Stored items:
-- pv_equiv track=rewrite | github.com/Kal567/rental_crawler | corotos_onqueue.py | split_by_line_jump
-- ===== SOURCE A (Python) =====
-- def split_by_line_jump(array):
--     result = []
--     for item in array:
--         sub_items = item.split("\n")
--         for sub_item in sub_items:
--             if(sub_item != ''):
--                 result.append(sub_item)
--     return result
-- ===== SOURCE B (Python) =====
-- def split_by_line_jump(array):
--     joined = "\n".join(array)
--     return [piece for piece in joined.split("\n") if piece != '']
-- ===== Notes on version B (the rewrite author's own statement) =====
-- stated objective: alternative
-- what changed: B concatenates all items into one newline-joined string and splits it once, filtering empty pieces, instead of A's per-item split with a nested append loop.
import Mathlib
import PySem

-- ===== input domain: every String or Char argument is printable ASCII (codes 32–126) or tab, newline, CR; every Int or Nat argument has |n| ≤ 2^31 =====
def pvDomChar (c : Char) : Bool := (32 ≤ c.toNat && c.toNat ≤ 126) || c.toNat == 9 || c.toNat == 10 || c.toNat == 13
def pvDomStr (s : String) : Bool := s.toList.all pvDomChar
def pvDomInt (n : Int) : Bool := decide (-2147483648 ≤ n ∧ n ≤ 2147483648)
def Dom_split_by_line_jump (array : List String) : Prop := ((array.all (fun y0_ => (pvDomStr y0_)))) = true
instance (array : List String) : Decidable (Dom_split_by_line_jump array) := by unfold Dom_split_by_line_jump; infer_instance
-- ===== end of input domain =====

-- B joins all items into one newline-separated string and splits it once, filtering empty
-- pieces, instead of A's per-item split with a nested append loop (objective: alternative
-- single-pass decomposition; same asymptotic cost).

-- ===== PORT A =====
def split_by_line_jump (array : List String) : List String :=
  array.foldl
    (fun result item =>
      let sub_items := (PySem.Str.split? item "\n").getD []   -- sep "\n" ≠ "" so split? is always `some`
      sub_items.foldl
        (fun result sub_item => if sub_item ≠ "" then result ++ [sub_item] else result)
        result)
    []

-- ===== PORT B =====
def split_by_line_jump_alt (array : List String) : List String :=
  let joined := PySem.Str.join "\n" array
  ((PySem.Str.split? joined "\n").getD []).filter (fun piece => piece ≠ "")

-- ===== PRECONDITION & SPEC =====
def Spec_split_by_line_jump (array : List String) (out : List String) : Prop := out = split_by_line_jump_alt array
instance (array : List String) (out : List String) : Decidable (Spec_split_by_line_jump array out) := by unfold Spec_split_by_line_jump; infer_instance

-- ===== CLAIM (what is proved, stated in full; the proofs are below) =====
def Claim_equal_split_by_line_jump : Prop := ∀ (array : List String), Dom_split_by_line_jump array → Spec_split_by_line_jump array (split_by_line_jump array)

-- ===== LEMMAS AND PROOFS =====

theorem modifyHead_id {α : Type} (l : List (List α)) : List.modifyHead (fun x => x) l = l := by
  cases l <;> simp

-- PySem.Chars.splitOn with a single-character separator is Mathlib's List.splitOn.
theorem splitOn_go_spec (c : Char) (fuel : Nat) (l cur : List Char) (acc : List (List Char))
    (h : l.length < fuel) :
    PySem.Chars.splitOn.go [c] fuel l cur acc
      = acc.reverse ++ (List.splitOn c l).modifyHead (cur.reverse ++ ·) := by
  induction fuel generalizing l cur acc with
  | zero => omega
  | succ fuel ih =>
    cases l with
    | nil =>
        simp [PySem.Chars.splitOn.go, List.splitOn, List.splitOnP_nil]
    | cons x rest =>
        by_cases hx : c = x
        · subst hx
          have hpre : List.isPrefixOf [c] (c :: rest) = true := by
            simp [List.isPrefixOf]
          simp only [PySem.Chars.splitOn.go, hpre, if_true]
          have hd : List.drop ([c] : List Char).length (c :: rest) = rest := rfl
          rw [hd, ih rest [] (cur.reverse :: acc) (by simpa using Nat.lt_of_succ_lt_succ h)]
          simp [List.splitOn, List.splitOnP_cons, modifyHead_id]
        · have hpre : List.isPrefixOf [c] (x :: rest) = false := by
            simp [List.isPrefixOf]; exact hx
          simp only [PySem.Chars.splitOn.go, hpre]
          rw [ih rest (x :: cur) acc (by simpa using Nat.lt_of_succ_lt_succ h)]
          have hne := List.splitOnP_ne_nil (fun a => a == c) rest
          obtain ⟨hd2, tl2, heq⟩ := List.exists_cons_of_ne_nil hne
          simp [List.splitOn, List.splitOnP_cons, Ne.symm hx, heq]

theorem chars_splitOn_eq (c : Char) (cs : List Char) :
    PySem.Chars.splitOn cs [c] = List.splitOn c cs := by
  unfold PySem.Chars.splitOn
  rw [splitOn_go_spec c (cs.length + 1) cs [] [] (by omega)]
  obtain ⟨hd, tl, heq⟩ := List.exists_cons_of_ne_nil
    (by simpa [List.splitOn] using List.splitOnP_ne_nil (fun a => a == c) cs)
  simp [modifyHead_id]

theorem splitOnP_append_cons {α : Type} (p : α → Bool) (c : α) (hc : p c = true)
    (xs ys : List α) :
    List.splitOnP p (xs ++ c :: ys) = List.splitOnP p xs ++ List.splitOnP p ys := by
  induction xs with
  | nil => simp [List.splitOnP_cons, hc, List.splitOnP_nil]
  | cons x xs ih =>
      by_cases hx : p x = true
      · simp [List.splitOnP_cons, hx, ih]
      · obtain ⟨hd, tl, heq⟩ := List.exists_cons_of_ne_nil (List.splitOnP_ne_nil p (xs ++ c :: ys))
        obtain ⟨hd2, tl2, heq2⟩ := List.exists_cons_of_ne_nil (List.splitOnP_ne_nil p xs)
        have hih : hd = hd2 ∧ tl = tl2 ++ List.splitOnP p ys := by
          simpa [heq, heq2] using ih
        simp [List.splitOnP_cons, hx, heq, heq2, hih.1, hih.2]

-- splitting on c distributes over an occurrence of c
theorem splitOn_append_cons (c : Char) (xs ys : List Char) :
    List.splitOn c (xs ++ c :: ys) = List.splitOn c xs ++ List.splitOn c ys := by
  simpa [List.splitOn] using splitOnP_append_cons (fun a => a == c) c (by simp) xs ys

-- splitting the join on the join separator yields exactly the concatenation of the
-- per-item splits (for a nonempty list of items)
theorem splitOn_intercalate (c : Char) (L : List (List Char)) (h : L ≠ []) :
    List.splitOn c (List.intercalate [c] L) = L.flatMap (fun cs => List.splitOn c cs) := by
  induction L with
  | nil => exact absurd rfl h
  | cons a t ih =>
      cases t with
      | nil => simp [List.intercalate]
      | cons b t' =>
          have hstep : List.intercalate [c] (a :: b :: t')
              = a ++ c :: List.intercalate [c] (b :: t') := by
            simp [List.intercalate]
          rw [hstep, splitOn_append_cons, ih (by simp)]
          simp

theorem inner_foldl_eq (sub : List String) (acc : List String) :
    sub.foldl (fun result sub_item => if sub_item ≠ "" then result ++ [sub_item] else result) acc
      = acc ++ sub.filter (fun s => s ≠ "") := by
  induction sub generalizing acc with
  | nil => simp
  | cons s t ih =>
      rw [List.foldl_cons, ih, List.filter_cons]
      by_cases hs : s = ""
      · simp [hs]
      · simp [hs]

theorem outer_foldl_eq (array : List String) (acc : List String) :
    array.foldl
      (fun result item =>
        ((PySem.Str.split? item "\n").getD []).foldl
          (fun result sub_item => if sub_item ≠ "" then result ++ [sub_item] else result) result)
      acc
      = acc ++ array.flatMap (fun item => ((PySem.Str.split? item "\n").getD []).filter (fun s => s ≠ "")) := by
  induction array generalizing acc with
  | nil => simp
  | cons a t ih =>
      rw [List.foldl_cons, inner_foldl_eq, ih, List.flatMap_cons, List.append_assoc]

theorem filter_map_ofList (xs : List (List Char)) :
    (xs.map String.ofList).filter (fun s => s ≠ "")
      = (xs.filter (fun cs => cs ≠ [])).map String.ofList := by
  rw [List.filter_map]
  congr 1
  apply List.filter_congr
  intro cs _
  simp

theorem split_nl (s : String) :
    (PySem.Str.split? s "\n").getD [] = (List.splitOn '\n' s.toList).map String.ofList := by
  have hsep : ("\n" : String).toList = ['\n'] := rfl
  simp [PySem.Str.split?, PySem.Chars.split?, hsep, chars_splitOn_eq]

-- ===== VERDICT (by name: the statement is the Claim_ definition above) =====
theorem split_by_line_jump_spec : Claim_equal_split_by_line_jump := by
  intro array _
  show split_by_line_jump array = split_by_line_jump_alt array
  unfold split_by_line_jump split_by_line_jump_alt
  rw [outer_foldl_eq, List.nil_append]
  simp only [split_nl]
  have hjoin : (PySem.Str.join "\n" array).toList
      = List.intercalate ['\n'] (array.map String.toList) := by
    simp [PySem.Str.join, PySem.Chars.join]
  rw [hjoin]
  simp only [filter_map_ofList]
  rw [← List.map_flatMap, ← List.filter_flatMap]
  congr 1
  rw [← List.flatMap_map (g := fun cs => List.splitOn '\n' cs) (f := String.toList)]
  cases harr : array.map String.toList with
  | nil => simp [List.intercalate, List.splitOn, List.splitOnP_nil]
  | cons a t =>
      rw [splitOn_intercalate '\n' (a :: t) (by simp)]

• Task to complete: Print exactly the lines above, between the one holding "(cur.reverse ++ ·) := by" and the one holding "obtain ⟨hd2, tl2, heq⟩", inclusive, and nothing besides.

• Response:
      = acc.reverse ++ (List.splitOn c l).modifyHead (cur.reverse ++ ·) := by
  induction fuel generalizing l cur acc with
  | zero => omega
  | succ fuel ih =>
    cases l with
    | nil =>
        simp [PySem.Chars.splitOn.go, List.splitOn, List.splitOnP_nil]
    | cons x rest =>
        by_cases hx : c = x
        · subst hx
          have hpre : List.isPrefixOf [c] (c :: rest) = true := by
            simp [List.isPrefixOf]
          simp only [PySem.Chars.splitOn.go, hpre, if_true]
          have hd : List.drop ([c] : List Char).length (c :: rest) = rest := rfl
          rw [hd, ih rest [] (cur.reverse :: acc) (by simpa using Nat.lt_of_succ_lt_succ h)]
          simp [List.splitOn, List.splitOnP_cons, modifyHead_id]
        · have hpre : List.isPrefixOf [c] (x :: rest) = false := by
            simp [List.isPrefixOf]; exact hx
          simp only [PySem.Chars.splitOn.go, hpre]
          rw [ih rest (x :: cur) acc (by simpa using Nat.lt_of_succ_lt_succ h)]
          have hne := List.splitOnP_ne_nil (fun a => a == c) rest
          obtain ⟨hd2, tl2, heq⟩ := List.exists_cons_of_ne_nil hne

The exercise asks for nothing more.